Снова, как козы, спускаясь, пропуская этаж за этажом, по гранитным, как плиты на Аничковом мосту в Ленинграде, ступеням, на каждом этаже, казалось бы, покинутого храма можно было видеть небольшие пирамидки из осколков камней. Это до сих пор супружеские пары строят пирамидки, обращаясь с молением к Шиве послать им ребёнка мужского пола. Храм покинут, но бог ещё живёт в развалинах. Именно сын в дальнейшем должен поднести огонь к погребальному костру отца и матери. Лично у меня в этом отношении незавидная доля.

Второе, на что неизменно обращаешь внимание и на горé, и взбираясь к храму Шивы,— это постоянное, усиленное вполне, видимо, современной аппаратурой, пение.
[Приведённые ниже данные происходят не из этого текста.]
-- pv_equiv track=rewrite | github.com/Veranith/cs50ai | week2/pageRank/pagerank.py | getLinkParents
-- ===== SOURCE A (Python) =====
-- def getLinkParents(corpus):
--     parents = {}
--
--     for page in corpus.keys():
--         parents[page] = set()
--         for item in corpus.keys():
--             if page in corpus[item]:
--                 parents[page].add(item)
--
--     return parents
-- ===== SOURCE B (Python) =====
-- def getLinkParents(corpus):
--     parents = {page: set() for page in corpus}
--     for src, links in corpus.items():
--         for t in links:
--             if t in parents:
--                 parents[t].add(src)
--     return parents
-- ===== Notes on version B (the rewrite author's own statement) =====
-- stated objective: faster
-- what changed: Instead of scanning every page's link set for every page (a quadratic double loop with repeated membership tests), B makes a single pass over the corpus inverting the edges: each source adds itself to the parent set of each page it links to.
import Mathlib
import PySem

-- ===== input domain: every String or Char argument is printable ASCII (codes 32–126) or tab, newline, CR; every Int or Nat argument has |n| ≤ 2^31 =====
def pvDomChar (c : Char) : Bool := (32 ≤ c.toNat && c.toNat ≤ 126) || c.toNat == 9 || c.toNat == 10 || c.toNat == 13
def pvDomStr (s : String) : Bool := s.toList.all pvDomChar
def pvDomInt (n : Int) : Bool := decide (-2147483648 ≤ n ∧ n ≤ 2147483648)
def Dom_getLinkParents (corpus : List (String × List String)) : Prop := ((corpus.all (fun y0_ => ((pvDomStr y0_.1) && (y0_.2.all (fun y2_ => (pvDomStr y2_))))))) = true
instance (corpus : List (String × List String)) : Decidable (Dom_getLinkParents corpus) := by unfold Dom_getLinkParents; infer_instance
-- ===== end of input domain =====

-- B replaces A's all-pairs membership scan by a single pass that inverts the link lists
-- (each source adds itself to its targets' parent sets); objective: faster (asymptotic).

-- shared argument decoding: the dict[str, set[str]] parameter as a Python dict
-- (duplicate keys in the association list overwrite in place, as dict() does)
def pvDictOf (corpus : List (String × List String)) : PySem.Dict String (List String) :=
  corpus.foldl (fun d p => d.insert p.1 p.2) PySem.Dict.empty

-- ===== PORT A =====
def getLinkParents (corpus : List (String × List String)) : List (String × List String) :=
  ((pvDictOf corpus).keys.foldl
      (fun parents page =>
        (pvDictOf corpus).keys.foldl
          (fun parents item =>
            if ((pvDictOf corpus).getD item []).contains page then
              parents.insert page (PySem.Set.add (parents.getD page []) item)
            else parents)
          (parents.insert page ([] : PySem.Set String)))
      PySem.Dict.empty).items

-- ===== PORT B =====
def getLinkParents_alt (corpus : List (String × List String)) : List (String × List String) :=
  ((pvDictOf corpus).items.foldl
      (fun p sl =>
        sl.2.foldl
          (fun p t => if p.contains t then p.modify t [] (fun s => PySem.Set.add s sl.1) else p)
          p)
      ((pvDictOf corpus).keys.foldl
        (fun p page => p.insert page ([] : PySem.Set String)) PySem.Dict.empty)).items

-- ===== PRECONDITION & SPEC =====
def Spec_getLinkParents (corpus : List (String × List String)) (out : List (String × List String)) : Prop := out = getLinkParents_alt corpus
instance (corpus : List (String × List String)) (out : List (String × List String)) : Decidable (Spec_getLinkParents corpus out) := by unfold Spec_getLinkParents; infer_instance

-- ===== CLAIM (what is proved, stated in full; the proofs are below) =====
def Claim_equal_getLinkParents : Prop := ∀ (corpus : List (String × List String)), Dom_getLinkParents corpus → Spec_getLinkParents corpus (getLinkParents corpus)

-- ===== LEMMAS AND PROOFS =====

theorem pv_add_add (s : PySem.Set String) (x : String) :
    PySem.Set.add (PySem.Set.add s x) x = PySem.Set.add s x := by
  by_cases h : x ∈ s <;> simp [PySem.Set.add, h]

-- the per-source inner loop of B collapses to A's single membership test
theorem pv_collapse (p src : String) :
    ∀ (links : List String) (s : PySem.Set String),
      links.foldl (fun s t => if p == t then PySem.Set.add s src else s) s
        = if links.contains p then PySem.Set.add s src else s := by
  intro links
  induction links with
  | nil => intro s; simp
  | cons t ls ih =>
    intro s
    by_cases h : p = t
    · subst h
      rw [List.foldl_cons, if_pos (by simp : ((p == p) = true)), ih, pv_add_add, ite_self,
        if_pos (by simp : ((p :: ls).contains p = true))]
    · have hb : (p == t) = false := by simp [h]
      rw [List.foldl_cons, if_neg (by simp [h] : ¬((p == t) = true)), ih,
        List.contains_cons, hb, Bool.false_or]

-- A's inner loop only rewrites the entry at `page`
theorem pv_innerA (page : String) (cond : String → Bool) :
    ∀ (l : List String) (P : PySem.Dict String (PySem.Set String)) (s : PySem.Set String),
      l.foldl
        (fun P item =>
          if cond item then P.insert page (PySem.Set.add (P.getD page []) item) else P)
        (P.insert page s)
      = P.insert page (l.foldl (fun s item => if cond item then PySem.Set.add s item else s) s) := by
  intro l
  induction l with
  | nil => intro P s; simp
  | cons a l ih =>
    intro P s
    simp only [List.foldl_cons]
    by_cases h : cond a = true
    · rw [if_pos h, if_pos h, PySem.Dict.getD_insert_self, PySem.Dict.insert_insert_self, ih]
    · rw [if_neg h, if_neg h, ih]

theorem pv_mkmap_contains (K : List String) (f : String → PySem.Set String) (t : String) :
    (PySem.Dict.mk (K.map (fun p => (p, f p)))).contains t = K.contains t := by
  induction K with
  | nil => rfl
  | cons a K ih =>
    simp_all [PySem.Dict.contains]
    by_cases h : t = a
    · subst h; simp
    · simp [h, Ne.symm h]

theorem pv_mkmap_getD (K : List String) (f : String → PySem.Set String) (t : String)
    (ht : t ∈ K) :
    (PySem.Dict.mk (K.map (fun p => (p, f p)))).getD t [] = f t := by
  induction K with
  | nil => cases ht
  | cons a K ih =>
    by_cases h : a = t
    · subst h
      simp [PySem.Dict.getD, PySem.Dict.get?, List.find?]
    · have ht' : t ∈ K := by
        rcases List.mem_cons.mp ht with h' | h'
        · exact absurd h'.symm h
        · exact h'
      have hb : (a == t) = false := by simp [h]
      simpa [PySem.Dict.getD, PySem.Dict.get?, List.find?, hb] using ih ht'

-- one guarded modify step on a map-form dict stays in map form
theorem pv_step_mapform (K : List String) (f : String → PySem.Set String)
    (src t : String) :
    (if (PySem.Dict.mk (K.map (fun p => (p, f p)))).contains t then
        (PySem.Dict.mk (K.map (fun p => (p, f p)))).modify t [] (fun s => PySem.Set.add s src)
      else PySem.Dict.mk (K.map (fun p => (p, f p))))
    = PySem.Dict.mk (K.map (fun p => (p, if p == t then PySem.Set.add (f p) src else f p))) := by
  by_cases ht : t ∈ K
  · have hc : (PySem.Dict.mk (K.map (fun p => (p, f p)))).contains t = true := by
      rw [pv_mkmap_contains]; simpa using ht
    rw [if_pos hc]
    unfold PySem.Dict.modify
    rw [pv_mkmap_getD K f t ht]
    unfold PySem.Dict.insert
    rw [hc, if_pos rfl]
    congr 1
    simp only [List.map_map]
    apply List.map_congr_left
    intro p hp
    by_cases h : p = t
    · subst h; simp
    · simp [h]
  · have hc : (PySem.Dict.mk (K.map (fun p => (p, f p)))).contains t = false := by
      rw [pv_mkmap_contains]; simpa using ht
    rw [if_neg (by simp [hc])]
    congr 1
    apply List.map_congr_left
    intro p hp
    have h : p ≠ t := fun h => ht (h ▸ hp)
    simp [h]

-- B's inner loop over one source's links, on a map-form dict
theorem pv_B_inner (K : List String) (src : String) :
    ∀ (links : List String) (f : String → PySem.Set String),
      links.foldl
        (fun p t => if p.contains t then p.modify t [] (fun s => PySem.Set.add s src) else p)
        (PySem.Dict.mk (K.map (fun p => (p, f p))))
      = PySem.Dict.mk (K.map (fun p =>
          (p, links.foldl (fun s t => if p == t then PySem.Set.add s src else s) (f p)))) := by
  intro links
  induction links with
  | nil => intro f; simp
  | cons t ls ih =>
    intro f
    simp only [List.foldl_cons]
    rw [pv_step_mapform K f src t, ih]

-- B's outer loop over the corpus items, on a map-form dict
theorem pv_B_outer (K : List String) :
    ∀ (prs : List (String × List String)) (f : String → PySem.Set String),
      prs.foldl
        (fun p sl =>
          sl.2.foldl
            (fun p t => if p.contains t then p.modify t [] (fun s => PySem.Set.add s sl.1) else p)
            p)
        (PySem.Dict.mk (K.map (fun p => (p, f p))))
      = PySem.Dict.mk (K.map (fun p =>
          (p, prs.foldl
                (fun s sl =>
                  sl.2.foldl (fun s t => if p == t then PySem.Set.add s sl.1 else s) s)
                (f p)))) := by
  intro prs
  induction prs with
  | nil => intro f; simp
  | cons sl prs ih =>
    intro f
    simp only [List.foldl_cons]
    rw [pv_B_inner K sl.1 sl.2 f, ih]

theorem pv_nodup_keys (corpus : List (String × List String)) : (pvDictOf corpus).keys.Nodup := by
  unfold pvDictOf
  exact PySem.Dict.nodup_keys_foldl_insert_key corpus Prod.fst (fun _ p => p.2) PySem.Dict.empty
    (by simp [PySem.Dict.empty, PySem.Dict.keys])

theorem pv_getD_of_mem_items (d : PySem.Dict String (List String)) (hnd : d.keys.Nodup)
    (pr : String × List String) (hpr : pr ∈ d.items) : d.getD pr.1 [] = pr.2 := by
  rw [PySem.Dict.items_eq_map_keys d hnd ([] : List String)] at hpr
  rcases List.mem_map.mp hpr with ⟨k, hk, hEq⟩
  rw [← hEq]

-- the common per-page parent list
def pvAval (d : PySem.Dict String (List String)) (page : String) : PySem.Set String :=
  d.keys.foldl (fun s item => if (d.getD item []).contains page then PySem.Set.add s item else s) []

theorem pv_A_items (corpus : List (String × List String)) :
    getLinkParents corpus
      = (pvDictOf corpus).keys.map (fun p => (p, pvAval (pvDictOf corpus) p)) := by
  unfold getLinkParents
  have hcong :
      (fun (parents : PySem.Dict String (PySem.Set String)) page =>
        (pvDictOf corpus).keys.foldl
          (fun parents item =>
            if ((pvDictOf corpus).getD item []).contains page then
              parents.insert page (PySem.Set.add (parents.getD page []) item)
            else parents)
          (parents.insert page ([] : PySem.Set String)))
      = fun parents page => parents.insert page (pvAval (pvDictOf corpus) page) := by
    funext parents page
    exact pv_innerA page (fun item => ((pvDictOf corpus).getD item []).contains page)
      (pvDictOf corpus).keys parents []
  rw [hcong]
  have h := PySem.Dict.items_foldl_insert_fresh (pvDictOf corpus).keys (fun p => p)
    (fun p => pvAval (pvDictOf corpus) p) PySem.Dict.empty
    (by intro a _; simp [PySem.Dict.empty, PySem.Dict.contains])
    (by simpa using pv_nodup_keys corpus)
  simpa [PySem.Dict.empty] using h

theorem pv_B_items (corpus : List (String × List String)) :
    getLinkParents_alt corpus
      = (pvDictOf corpus).keys.map (fun p =>
          (p, (pvDictOf corpus).items.foldl
                (fun s sl =>
                  sl.2.foldl (fun s t => if p == t then PySem.Set.add s sl.1 else s) s)
                [])) := by
  unfold getLinkParents_alt
  have h0 : (pvDictOf corpus).keys.foldl
      (fun p page => p.insert page ([] : PySem.Set String)) PySem.Dict.empty
      = PySem.Dict.mk ((pvDictOf corpus).keys.map (fun p => (p, ([] : PySem.Set String)))) := by
    have h := PySem.Dict.items_foldl_insert_fresh (pvDictOf corpus).keys (fun p => p)
      (fun _ => ([] : PySem.Set String)) PySem.Dict.empty
      (by intro a _; simp [PySem.Dict.empty, PySem.Dict.contains])
      (by simpa using pv_nodup_keys corpus)
    apply PySem.Dict.ext
    simpa [PySem.Dict.empty] using h
  rw [h0]
  have h1 := pv_B_outer (pvDictOf corpus).keys (pvDictOf corpus).items
    (fun _ => ([] : PySem.Set String))
  simp only at h1
  rw [h1]

theorem pv_vals_eq (corpus : List (String × List String)) (p : String) :
    pvAval (pvDictOf corpus) p
      = (pvDictOf corpus).items.foldl
          (fun s sl => sl.2.foldl (fun s t => if p == t then PySem.Set.add s sl.1 else s) s)
          [] := by
  unfold pvAval
  rw [PySem.Dict.keys, List.foldl_map]
  apply PySem.List.foldl_congr_mem
  intro acc sl hsl
  rw [pv_getD_of_mem_items (pvDictOf corpus) (pv_nodup_keys corpus) sl hsl,
    pv_collapse p sl.1 sl.2 acc]

-- ===== VERDICT (by name: the statement is the Claim_ definition above) =====
theorem getLinkParents_spec : Claim_equal_getLinkParents := by
  intro corpus _
  unfold Spec_getLinkParents
  rw [pv_A_items, pv_B_items]
  apply List.map_congr_left
  intro p _
  rw [pv_vals_eq]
Совсем рядом с древнейшим храмом основного божества стоит огромный храм и одной его ипостаси — любимцу народа богу Раме.

Здесь всё традиционно: огромный двор, окружённый неприступными стенами, ворота, что-то вроде обелиска на входе, галереи для паломников, алтарь... Изнутри храма всё время слышатся пение и какие-то ударные, отбивающие прихотливый ритм. Это, эпизод за эпизодом, монахи поют «Рамаяну», все девять томов, и так, на протяжении чуть ли не тысячи лет,— служба, не прекращаясь ни на минуту. Монах-чтец меняется каждые два часа. Служба не прекращалась, даже когда пришли монголы. Здесь побоялись — незнакомый бог...

Существенный эпизод, который я пропустил, как раз касающийся монголов, а точнее, прихода в Индию мусульман.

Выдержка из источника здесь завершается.